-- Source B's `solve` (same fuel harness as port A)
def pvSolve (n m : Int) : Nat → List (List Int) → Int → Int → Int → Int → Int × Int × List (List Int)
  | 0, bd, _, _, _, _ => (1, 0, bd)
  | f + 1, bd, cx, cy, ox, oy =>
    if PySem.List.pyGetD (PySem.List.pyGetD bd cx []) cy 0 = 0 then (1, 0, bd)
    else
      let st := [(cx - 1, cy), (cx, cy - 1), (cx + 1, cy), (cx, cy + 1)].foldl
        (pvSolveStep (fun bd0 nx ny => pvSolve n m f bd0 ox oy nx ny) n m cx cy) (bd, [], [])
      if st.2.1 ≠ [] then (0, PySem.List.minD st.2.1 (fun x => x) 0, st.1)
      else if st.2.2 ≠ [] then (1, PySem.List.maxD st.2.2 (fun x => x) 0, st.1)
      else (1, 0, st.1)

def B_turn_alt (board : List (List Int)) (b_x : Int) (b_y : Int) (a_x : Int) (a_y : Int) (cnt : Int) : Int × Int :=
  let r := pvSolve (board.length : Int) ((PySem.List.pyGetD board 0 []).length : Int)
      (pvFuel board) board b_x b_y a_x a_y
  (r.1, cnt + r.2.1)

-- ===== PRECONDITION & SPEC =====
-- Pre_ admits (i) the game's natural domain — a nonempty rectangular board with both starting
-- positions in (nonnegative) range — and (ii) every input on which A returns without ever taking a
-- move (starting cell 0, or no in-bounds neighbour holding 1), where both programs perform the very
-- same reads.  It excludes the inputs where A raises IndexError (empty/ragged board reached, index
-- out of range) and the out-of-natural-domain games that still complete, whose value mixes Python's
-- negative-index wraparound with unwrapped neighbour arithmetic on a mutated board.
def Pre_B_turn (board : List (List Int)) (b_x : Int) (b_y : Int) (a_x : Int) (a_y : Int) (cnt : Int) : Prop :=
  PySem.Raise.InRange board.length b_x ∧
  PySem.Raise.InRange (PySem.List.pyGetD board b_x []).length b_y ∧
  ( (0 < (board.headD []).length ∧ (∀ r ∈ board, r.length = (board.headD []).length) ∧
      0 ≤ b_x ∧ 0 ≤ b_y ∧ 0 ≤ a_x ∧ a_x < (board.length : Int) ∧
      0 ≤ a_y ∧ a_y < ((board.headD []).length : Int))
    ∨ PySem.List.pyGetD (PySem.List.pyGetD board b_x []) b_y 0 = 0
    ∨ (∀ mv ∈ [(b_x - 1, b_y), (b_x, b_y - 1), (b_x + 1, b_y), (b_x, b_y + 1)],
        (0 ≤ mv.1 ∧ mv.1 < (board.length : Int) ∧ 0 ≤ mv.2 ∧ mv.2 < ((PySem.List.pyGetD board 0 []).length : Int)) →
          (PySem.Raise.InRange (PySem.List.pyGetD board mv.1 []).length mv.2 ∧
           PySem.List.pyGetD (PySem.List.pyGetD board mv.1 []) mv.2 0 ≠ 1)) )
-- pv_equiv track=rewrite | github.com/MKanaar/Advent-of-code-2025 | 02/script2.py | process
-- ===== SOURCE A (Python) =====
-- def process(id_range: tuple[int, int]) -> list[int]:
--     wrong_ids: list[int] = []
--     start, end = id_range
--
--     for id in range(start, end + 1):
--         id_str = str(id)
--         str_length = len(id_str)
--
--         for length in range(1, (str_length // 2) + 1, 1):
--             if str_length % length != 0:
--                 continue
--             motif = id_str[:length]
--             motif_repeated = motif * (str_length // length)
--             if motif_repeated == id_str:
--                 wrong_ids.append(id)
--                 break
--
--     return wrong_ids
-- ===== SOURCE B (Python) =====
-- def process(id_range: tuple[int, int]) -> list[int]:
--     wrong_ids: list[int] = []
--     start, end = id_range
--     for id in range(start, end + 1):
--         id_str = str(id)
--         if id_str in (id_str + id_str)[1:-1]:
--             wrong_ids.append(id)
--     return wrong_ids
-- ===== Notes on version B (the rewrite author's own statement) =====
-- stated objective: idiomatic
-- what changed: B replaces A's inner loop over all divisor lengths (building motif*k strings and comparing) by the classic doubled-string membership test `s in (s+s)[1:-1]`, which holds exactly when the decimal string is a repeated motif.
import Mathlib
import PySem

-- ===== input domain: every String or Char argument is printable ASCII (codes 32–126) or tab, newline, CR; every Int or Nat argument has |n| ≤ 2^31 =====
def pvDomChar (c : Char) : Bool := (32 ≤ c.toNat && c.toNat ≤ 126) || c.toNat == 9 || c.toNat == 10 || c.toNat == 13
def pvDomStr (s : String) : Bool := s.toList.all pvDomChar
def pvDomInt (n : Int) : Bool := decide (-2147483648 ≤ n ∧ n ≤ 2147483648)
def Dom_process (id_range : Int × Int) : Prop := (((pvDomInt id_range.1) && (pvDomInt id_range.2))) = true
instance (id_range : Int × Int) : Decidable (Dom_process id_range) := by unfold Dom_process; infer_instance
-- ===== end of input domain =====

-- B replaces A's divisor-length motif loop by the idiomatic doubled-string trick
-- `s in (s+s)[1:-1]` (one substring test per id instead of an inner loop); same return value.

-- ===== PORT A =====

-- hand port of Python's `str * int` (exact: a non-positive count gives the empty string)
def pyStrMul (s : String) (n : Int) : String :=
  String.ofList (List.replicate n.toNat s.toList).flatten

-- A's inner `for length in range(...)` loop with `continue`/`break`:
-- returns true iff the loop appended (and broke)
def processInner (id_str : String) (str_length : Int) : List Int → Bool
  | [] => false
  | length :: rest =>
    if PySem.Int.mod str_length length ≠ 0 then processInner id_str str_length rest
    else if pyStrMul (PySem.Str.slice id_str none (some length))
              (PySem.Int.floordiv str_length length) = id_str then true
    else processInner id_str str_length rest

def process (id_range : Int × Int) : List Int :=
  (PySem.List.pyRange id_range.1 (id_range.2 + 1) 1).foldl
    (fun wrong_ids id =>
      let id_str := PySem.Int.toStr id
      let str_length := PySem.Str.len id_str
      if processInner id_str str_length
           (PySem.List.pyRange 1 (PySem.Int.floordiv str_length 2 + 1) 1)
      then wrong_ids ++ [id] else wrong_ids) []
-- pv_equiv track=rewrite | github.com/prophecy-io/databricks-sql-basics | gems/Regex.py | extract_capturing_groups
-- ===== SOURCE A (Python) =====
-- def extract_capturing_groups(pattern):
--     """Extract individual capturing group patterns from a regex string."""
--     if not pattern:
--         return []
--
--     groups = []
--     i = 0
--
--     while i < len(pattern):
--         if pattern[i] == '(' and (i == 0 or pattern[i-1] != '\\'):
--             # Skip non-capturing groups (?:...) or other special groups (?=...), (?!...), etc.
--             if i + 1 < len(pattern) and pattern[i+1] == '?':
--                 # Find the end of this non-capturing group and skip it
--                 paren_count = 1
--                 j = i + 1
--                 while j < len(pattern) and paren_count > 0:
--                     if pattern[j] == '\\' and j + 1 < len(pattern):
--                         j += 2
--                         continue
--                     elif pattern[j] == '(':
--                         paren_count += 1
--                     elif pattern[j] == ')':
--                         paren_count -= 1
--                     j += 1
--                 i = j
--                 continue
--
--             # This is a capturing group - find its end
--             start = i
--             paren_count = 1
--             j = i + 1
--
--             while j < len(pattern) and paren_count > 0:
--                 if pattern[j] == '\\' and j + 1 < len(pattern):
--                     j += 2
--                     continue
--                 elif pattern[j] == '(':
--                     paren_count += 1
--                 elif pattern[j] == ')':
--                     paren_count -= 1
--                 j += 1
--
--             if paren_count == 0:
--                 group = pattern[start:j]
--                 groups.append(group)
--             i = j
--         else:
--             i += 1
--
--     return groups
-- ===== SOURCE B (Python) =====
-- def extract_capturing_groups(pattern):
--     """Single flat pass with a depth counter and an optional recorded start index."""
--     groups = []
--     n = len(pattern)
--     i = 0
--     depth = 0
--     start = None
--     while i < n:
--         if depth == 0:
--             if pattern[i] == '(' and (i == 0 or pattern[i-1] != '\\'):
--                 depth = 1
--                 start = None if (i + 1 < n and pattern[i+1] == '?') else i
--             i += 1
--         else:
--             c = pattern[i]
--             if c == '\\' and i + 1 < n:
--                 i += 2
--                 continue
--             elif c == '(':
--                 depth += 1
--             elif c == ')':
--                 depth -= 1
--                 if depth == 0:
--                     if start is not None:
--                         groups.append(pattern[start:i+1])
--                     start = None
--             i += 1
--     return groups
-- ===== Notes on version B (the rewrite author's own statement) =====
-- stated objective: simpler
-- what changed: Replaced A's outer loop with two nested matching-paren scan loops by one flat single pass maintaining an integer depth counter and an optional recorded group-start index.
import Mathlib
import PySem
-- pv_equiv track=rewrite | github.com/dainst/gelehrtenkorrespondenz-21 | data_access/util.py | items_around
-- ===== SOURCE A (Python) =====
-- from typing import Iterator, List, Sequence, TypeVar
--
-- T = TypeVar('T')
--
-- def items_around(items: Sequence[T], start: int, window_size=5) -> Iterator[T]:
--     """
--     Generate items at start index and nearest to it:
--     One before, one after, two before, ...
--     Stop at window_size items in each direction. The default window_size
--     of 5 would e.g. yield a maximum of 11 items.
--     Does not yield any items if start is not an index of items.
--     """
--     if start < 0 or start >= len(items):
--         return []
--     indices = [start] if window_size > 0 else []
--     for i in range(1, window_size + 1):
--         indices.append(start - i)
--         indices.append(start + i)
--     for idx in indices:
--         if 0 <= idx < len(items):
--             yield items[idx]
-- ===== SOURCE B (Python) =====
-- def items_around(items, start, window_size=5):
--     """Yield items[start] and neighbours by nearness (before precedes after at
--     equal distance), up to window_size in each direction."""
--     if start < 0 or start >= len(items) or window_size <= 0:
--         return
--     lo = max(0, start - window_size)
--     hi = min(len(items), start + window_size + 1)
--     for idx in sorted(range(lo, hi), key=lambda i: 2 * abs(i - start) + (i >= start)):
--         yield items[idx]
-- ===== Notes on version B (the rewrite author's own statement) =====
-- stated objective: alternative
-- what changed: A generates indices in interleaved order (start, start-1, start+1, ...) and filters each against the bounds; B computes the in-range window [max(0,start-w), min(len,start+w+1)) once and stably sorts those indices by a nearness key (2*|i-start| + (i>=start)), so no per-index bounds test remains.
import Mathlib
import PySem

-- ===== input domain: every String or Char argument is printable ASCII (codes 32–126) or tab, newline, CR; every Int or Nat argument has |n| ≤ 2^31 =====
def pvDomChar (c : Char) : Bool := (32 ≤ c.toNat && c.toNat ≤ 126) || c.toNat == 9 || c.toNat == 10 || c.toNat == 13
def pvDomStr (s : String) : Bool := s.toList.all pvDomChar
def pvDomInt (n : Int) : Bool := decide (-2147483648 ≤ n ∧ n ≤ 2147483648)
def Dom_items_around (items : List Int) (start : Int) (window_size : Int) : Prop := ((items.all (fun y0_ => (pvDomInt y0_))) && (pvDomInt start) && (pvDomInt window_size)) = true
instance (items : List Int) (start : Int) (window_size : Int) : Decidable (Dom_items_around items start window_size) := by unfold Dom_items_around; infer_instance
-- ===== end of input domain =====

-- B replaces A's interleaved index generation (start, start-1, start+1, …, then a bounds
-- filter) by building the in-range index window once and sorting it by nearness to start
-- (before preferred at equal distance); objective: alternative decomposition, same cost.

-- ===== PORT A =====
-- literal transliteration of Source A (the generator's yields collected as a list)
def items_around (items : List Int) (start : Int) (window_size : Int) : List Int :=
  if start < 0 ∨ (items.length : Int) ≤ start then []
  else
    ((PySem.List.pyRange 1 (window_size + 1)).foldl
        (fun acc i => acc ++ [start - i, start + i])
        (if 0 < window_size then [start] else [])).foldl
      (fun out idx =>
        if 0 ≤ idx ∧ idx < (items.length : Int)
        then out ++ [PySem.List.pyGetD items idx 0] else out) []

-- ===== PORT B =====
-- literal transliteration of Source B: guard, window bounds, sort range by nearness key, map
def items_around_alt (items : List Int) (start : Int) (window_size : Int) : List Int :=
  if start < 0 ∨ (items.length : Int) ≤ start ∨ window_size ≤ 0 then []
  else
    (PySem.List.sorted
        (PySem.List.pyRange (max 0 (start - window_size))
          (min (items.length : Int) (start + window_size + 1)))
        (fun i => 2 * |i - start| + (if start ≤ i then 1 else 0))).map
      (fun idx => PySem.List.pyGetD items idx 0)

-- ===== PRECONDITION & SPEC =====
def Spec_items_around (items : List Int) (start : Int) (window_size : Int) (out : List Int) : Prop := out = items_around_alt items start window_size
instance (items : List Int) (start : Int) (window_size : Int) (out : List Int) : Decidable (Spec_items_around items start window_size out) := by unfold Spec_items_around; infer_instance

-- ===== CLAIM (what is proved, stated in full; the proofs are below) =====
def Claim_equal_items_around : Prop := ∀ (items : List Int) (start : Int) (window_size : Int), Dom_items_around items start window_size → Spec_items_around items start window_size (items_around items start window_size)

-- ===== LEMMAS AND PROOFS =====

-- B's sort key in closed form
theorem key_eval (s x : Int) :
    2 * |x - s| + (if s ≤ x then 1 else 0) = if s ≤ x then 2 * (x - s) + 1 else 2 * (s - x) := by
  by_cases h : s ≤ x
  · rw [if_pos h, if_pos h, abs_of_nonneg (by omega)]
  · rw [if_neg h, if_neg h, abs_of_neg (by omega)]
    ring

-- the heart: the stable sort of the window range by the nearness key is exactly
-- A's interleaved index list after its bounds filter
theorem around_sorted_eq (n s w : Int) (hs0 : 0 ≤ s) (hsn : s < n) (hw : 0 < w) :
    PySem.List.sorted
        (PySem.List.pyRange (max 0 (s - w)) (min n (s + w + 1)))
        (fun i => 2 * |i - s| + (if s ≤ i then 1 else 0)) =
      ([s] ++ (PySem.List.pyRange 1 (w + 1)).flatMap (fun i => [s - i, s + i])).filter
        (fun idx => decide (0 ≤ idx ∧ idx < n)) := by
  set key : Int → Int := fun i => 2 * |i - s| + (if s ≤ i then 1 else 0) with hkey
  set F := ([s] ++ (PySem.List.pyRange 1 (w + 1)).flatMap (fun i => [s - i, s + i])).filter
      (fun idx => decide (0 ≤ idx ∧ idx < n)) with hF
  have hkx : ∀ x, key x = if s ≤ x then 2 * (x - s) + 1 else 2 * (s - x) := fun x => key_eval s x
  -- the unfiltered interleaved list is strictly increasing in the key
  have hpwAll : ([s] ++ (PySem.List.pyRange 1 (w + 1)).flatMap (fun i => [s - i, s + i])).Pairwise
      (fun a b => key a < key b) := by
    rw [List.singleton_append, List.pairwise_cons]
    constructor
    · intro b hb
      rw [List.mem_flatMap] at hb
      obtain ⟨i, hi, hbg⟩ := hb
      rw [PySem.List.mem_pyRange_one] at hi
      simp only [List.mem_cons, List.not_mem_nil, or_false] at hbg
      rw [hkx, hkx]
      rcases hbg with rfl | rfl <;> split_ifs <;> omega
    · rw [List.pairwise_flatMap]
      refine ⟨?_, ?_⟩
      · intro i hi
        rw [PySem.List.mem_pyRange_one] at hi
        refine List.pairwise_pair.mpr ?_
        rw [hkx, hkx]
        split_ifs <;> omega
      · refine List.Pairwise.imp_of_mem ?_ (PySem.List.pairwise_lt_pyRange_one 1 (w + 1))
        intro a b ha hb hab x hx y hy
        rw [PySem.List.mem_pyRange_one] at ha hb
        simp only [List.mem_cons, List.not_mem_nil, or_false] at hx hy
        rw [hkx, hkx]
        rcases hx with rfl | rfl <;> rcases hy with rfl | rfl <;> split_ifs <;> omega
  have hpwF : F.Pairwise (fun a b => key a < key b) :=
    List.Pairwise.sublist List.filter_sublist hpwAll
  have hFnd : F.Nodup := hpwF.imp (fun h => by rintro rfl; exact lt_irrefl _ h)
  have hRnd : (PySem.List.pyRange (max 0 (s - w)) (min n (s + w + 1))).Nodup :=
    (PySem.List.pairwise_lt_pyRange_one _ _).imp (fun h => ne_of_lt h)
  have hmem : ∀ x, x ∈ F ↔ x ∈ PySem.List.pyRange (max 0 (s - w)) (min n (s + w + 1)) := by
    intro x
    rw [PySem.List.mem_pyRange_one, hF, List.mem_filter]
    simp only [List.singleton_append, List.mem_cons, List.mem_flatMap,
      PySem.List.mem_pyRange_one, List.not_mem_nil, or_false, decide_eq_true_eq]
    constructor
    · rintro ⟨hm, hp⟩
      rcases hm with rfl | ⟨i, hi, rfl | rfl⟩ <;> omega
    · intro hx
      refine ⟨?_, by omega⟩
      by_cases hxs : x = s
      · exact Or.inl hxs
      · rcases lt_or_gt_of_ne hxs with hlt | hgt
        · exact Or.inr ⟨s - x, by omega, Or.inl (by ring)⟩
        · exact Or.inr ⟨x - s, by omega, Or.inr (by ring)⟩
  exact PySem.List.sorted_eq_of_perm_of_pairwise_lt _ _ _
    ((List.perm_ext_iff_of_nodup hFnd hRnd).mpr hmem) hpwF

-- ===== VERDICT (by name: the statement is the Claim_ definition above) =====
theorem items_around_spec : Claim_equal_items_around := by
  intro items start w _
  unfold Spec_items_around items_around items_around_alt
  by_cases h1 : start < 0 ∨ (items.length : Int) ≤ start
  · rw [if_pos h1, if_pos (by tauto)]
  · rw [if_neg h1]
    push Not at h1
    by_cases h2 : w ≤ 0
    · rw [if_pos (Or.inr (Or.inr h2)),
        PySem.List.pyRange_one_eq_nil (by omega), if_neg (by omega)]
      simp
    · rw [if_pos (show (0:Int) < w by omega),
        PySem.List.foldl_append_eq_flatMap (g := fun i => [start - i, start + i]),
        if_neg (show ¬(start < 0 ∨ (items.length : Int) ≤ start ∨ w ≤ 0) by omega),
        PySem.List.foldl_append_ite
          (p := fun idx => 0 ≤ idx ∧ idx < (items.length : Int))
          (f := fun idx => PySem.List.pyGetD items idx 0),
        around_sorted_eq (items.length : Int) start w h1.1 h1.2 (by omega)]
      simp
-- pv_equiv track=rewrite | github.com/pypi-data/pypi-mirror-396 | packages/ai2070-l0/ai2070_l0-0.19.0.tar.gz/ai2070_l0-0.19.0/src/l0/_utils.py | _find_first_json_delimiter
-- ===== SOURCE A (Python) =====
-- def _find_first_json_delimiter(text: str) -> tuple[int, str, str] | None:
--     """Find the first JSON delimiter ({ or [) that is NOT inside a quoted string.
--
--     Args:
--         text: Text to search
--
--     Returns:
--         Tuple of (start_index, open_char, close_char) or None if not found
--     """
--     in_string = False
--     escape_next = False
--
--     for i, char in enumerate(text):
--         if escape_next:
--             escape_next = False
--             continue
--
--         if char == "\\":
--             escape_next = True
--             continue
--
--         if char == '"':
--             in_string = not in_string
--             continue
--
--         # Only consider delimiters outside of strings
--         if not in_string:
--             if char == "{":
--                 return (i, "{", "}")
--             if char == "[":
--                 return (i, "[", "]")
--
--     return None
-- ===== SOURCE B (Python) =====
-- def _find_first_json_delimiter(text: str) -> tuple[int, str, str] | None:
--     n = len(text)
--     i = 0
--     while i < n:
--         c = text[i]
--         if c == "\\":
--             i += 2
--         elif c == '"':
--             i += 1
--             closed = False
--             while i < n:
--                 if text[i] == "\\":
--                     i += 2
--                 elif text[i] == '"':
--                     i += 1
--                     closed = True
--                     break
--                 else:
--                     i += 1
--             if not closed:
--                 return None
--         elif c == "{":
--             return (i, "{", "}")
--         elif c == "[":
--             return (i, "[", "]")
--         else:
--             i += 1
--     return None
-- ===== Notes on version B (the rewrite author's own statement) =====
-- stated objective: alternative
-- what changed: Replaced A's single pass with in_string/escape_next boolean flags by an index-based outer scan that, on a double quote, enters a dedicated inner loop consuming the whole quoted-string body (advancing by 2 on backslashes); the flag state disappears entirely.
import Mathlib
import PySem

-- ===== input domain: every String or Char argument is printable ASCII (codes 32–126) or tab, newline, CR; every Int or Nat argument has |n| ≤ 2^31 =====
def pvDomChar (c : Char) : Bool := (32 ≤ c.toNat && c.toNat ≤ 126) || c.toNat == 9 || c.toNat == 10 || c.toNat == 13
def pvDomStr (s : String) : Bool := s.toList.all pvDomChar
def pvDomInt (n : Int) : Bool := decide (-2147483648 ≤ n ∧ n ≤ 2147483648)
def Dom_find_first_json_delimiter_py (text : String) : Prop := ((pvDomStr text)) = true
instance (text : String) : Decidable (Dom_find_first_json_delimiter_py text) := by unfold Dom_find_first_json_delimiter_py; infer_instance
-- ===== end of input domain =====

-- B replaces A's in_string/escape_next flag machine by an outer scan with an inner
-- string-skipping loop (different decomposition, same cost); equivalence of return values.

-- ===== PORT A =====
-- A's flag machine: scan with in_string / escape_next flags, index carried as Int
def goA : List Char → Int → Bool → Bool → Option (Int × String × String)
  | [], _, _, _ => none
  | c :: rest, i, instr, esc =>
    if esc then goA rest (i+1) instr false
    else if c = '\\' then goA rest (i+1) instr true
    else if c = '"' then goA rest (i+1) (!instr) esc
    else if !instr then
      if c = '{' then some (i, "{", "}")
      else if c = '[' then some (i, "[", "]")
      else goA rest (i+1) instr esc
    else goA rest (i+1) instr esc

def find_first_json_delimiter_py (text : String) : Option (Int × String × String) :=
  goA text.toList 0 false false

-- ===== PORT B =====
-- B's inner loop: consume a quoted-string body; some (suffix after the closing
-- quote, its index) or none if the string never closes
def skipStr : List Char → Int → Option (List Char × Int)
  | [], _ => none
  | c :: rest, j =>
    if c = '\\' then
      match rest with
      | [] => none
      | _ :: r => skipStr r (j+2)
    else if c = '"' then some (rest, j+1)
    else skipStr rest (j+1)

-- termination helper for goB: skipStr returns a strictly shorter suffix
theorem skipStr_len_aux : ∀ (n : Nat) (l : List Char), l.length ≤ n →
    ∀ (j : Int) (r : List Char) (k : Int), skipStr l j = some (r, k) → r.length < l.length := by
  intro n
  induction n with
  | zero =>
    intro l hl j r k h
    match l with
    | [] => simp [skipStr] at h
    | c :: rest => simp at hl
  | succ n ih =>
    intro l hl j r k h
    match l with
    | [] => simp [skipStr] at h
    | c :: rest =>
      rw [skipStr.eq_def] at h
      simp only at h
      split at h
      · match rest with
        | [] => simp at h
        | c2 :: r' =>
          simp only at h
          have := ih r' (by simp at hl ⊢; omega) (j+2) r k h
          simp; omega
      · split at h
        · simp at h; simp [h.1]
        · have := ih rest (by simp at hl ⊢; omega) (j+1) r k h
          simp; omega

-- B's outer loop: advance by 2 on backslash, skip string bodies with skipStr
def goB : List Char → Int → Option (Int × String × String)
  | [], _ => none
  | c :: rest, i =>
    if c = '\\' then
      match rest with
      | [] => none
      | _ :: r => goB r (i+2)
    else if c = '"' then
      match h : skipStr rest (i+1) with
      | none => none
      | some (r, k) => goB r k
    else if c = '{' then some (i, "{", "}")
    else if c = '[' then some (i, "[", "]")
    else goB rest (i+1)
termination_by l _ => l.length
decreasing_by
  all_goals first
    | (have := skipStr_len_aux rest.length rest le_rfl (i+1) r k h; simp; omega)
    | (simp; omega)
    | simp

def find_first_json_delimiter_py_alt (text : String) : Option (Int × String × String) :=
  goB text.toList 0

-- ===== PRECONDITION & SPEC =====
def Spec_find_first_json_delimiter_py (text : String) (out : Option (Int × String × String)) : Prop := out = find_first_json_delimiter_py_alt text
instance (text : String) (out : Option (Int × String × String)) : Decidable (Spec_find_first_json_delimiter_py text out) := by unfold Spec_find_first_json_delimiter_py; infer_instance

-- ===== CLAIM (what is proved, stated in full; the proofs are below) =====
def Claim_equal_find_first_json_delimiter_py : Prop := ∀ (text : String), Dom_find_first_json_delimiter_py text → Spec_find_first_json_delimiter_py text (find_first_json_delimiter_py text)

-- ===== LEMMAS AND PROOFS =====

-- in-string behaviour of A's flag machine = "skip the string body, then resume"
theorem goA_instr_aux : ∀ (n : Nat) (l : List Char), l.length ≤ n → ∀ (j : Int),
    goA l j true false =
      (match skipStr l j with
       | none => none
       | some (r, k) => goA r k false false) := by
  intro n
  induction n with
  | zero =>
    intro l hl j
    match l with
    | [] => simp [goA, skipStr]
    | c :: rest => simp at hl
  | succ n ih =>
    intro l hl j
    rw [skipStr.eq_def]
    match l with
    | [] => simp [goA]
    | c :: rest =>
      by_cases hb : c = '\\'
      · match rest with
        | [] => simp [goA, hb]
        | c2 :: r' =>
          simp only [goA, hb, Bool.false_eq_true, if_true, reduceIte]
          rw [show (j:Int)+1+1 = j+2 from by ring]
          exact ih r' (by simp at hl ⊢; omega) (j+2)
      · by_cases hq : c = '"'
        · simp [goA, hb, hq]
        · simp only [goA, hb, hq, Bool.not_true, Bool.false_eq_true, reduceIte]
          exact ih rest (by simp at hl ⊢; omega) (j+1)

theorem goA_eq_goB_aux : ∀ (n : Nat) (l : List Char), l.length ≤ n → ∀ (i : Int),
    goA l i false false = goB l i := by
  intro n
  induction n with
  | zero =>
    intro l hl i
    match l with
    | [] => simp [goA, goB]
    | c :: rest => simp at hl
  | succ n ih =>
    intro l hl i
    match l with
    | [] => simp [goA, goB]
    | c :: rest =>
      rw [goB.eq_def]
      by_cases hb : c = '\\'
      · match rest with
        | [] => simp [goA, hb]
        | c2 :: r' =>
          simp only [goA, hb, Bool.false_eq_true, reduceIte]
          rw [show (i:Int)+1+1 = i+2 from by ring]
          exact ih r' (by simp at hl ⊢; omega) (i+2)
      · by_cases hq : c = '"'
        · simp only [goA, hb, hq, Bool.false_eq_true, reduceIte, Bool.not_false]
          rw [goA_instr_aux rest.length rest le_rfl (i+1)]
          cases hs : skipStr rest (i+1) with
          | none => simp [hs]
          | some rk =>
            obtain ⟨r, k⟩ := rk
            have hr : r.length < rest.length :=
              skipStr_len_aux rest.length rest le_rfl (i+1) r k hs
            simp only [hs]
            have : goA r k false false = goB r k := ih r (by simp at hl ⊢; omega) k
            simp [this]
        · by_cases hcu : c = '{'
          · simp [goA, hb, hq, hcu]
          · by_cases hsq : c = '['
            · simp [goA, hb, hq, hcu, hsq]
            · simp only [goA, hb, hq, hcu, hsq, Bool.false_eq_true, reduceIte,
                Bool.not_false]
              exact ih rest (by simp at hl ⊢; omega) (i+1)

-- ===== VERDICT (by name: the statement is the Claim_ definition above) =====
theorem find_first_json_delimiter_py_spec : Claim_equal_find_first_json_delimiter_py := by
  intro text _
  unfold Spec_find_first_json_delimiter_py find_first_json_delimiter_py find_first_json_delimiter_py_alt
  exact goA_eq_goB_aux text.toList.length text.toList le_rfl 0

What is expected =
The answer must be all the lines above that hold the word "counter".

The completed task =
--     """Single flat pass with a depth counter and an optional recorded start index."""
-- what changed: Replaced A's outer loop with two nested matching-paren scan loops by one flat single pass maintaining an integer depth counter and an optional recorded group-start index.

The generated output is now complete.